**Aim of the task:**
Reproduce exactly, and only, the lines below from the one containing "rw [hRkj, Rg" through the one containing "if_pos ⟨rfl, by omega⟩]".

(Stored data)
■ ■ ■
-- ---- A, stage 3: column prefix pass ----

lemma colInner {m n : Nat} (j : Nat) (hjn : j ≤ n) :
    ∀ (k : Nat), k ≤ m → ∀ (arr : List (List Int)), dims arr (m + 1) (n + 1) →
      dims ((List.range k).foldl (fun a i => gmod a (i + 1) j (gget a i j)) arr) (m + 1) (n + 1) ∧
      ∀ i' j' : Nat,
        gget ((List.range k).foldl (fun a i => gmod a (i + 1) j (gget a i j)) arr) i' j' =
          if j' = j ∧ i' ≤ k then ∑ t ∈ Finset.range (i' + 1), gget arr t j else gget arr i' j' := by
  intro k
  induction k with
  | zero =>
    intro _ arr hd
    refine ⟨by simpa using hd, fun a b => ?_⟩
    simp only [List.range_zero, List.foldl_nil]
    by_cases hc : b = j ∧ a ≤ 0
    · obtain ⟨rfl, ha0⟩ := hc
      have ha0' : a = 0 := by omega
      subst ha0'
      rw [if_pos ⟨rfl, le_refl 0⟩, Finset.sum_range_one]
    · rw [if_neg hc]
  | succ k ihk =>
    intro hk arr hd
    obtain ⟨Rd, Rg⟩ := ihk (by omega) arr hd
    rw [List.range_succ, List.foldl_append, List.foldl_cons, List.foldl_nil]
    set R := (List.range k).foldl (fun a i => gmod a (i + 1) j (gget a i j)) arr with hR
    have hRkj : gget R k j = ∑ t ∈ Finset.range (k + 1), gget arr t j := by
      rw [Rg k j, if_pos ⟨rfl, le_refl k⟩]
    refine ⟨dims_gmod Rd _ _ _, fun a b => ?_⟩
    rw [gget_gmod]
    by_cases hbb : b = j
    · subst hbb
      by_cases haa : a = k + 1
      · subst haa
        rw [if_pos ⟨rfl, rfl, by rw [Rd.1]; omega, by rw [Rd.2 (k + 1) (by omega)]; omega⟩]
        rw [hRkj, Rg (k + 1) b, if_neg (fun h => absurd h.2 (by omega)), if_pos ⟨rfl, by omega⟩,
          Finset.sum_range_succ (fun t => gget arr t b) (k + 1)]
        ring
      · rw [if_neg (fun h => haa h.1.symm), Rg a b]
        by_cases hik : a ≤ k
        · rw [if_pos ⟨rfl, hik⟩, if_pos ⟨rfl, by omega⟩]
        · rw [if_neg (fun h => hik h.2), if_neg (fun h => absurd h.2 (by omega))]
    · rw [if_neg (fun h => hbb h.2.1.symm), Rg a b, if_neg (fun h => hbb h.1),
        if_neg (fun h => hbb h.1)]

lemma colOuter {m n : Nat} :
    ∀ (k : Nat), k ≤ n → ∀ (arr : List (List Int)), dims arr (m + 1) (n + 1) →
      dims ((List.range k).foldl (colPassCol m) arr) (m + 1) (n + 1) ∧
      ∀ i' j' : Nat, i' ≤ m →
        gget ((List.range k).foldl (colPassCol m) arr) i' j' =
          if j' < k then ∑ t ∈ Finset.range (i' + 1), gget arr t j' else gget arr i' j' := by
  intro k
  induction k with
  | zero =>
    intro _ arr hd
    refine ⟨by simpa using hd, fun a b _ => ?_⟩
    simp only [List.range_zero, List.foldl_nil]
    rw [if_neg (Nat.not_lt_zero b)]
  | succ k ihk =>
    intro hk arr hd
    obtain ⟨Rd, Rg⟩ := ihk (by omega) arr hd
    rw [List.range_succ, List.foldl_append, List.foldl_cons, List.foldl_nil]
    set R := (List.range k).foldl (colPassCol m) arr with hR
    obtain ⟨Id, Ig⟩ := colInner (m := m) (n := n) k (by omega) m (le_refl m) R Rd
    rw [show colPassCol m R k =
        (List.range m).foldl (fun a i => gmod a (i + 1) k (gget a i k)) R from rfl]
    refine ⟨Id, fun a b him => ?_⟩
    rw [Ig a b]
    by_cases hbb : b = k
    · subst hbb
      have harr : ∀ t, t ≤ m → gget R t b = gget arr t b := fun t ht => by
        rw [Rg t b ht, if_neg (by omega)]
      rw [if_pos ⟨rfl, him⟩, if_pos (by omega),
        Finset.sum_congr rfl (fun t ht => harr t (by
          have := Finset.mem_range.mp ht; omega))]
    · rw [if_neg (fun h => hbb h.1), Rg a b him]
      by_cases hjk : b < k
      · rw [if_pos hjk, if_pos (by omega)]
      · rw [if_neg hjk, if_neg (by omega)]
■ ■ ■
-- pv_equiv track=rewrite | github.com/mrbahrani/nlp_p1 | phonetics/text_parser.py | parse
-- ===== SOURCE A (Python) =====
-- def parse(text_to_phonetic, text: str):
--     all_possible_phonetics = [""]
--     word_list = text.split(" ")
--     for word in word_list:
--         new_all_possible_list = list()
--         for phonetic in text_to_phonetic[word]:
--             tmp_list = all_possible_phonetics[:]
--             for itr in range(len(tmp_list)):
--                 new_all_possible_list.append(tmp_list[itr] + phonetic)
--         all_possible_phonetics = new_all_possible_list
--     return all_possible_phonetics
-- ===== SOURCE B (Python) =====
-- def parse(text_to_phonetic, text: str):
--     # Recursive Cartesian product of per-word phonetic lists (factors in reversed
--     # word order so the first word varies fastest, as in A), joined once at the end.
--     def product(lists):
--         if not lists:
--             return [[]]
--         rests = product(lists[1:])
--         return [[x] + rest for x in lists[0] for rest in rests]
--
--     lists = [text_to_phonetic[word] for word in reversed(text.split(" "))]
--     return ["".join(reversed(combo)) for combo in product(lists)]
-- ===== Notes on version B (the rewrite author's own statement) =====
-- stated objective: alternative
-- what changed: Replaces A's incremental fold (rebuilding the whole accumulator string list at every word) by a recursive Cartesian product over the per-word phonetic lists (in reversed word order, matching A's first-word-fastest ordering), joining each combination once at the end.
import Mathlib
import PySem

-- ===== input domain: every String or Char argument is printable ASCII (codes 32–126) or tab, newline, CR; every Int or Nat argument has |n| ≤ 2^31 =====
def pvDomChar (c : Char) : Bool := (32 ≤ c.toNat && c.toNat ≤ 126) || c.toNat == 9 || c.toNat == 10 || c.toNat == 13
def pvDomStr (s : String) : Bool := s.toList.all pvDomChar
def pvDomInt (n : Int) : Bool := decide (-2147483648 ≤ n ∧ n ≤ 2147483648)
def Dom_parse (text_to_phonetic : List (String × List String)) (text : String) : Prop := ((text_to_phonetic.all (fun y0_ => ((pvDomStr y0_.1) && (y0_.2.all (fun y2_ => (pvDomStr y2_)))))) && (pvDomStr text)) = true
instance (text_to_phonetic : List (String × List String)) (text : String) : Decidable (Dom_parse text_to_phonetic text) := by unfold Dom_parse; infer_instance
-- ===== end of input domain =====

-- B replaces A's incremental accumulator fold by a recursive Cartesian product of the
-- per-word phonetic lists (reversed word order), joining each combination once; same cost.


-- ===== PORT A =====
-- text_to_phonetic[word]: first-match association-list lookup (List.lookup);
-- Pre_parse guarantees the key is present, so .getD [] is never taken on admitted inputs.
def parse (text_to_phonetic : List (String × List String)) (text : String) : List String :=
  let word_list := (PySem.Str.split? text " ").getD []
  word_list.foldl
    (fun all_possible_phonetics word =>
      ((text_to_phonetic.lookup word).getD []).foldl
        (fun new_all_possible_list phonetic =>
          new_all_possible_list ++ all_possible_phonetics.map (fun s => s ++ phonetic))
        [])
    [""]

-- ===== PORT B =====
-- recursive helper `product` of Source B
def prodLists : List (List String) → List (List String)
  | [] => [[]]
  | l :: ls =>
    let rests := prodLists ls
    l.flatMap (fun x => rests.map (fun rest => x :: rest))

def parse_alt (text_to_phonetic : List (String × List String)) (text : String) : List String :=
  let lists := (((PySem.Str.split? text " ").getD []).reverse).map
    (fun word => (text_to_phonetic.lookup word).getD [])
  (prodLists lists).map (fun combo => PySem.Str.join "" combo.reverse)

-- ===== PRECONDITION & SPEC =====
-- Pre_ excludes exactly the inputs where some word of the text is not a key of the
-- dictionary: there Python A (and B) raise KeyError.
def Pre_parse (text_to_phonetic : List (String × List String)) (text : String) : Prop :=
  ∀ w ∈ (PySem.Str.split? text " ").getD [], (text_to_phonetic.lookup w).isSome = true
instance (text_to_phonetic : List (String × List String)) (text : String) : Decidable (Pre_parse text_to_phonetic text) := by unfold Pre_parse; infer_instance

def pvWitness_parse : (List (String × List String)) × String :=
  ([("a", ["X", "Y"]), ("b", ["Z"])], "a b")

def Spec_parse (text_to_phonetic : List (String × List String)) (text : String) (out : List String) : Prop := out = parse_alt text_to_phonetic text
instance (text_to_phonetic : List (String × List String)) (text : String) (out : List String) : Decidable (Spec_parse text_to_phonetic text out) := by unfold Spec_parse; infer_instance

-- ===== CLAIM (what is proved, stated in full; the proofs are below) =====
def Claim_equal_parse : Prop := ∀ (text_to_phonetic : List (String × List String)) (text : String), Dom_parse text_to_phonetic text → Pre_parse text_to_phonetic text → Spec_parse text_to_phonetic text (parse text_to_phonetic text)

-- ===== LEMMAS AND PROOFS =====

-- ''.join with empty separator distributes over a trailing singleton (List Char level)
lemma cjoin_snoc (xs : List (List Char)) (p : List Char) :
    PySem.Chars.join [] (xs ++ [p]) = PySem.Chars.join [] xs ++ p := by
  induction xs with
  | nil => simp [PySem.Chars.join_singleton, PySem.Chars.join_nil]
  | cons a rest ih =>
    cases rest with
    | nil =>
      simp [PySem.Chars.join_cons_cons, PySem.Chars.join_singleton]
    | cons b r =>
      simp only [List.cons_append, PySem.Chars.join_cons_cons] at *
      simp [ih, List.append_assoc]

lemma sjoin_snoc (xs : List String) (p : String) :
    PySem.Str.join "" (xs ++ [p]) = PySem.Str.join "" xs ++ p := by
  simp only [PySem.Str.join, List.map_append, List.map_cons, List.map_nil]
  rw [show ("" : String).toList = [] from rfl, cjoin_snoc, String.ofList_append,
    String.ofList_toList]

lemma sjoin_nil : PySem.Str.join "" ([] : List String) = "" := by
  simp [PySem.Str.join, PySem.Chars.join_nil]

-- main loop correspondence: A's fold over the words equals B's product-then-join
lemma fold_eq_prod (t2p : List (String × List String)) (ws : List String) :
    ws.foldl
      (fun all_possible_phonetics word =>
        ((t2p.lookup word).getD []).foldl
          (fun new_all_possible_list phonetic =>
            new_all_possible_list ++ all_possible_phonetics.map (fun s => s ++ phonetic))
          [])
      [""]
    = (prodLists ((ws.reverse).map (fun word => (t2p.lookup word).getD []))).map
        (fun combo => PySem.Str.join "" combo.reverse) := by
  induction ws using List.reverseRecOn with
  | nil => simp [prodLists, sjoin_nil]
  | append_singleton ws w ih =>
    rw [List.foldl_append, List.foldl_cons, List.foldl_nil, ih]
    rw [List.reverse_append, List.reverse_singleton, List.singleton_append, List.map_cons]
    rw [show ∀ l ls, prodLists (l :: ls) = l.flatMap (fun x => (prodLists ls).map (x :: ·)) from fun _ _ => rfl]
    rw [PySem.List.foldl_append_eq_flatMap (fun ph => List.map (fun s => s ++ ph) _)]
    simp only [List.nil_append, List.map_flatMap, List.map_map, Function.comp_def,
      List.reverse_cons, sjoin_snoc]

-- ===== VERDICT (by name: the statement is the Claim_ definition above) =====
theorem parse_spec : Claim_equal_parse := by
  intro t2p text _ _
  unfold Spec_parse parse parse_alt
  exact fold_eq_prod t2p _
■ ■ ■
**Answer to the problem:**
        rw [hRkj, Rg (k + 1) b, if_neg (fun h => absurd h.2 (by omega)), if_pos ⟨rfl, by omega⟩,
          Finset.sum_range_succ (fun t => gget arr t b) (k + 1)]
        ring
      · rw [if_neg (fun h => haa h.1.symm), Rg a b]
        by_cases hik : a ≤ k
        · rw [if_pos ⟨rfl, hik⟩, if_pos ⟨rfl, by omega⟩]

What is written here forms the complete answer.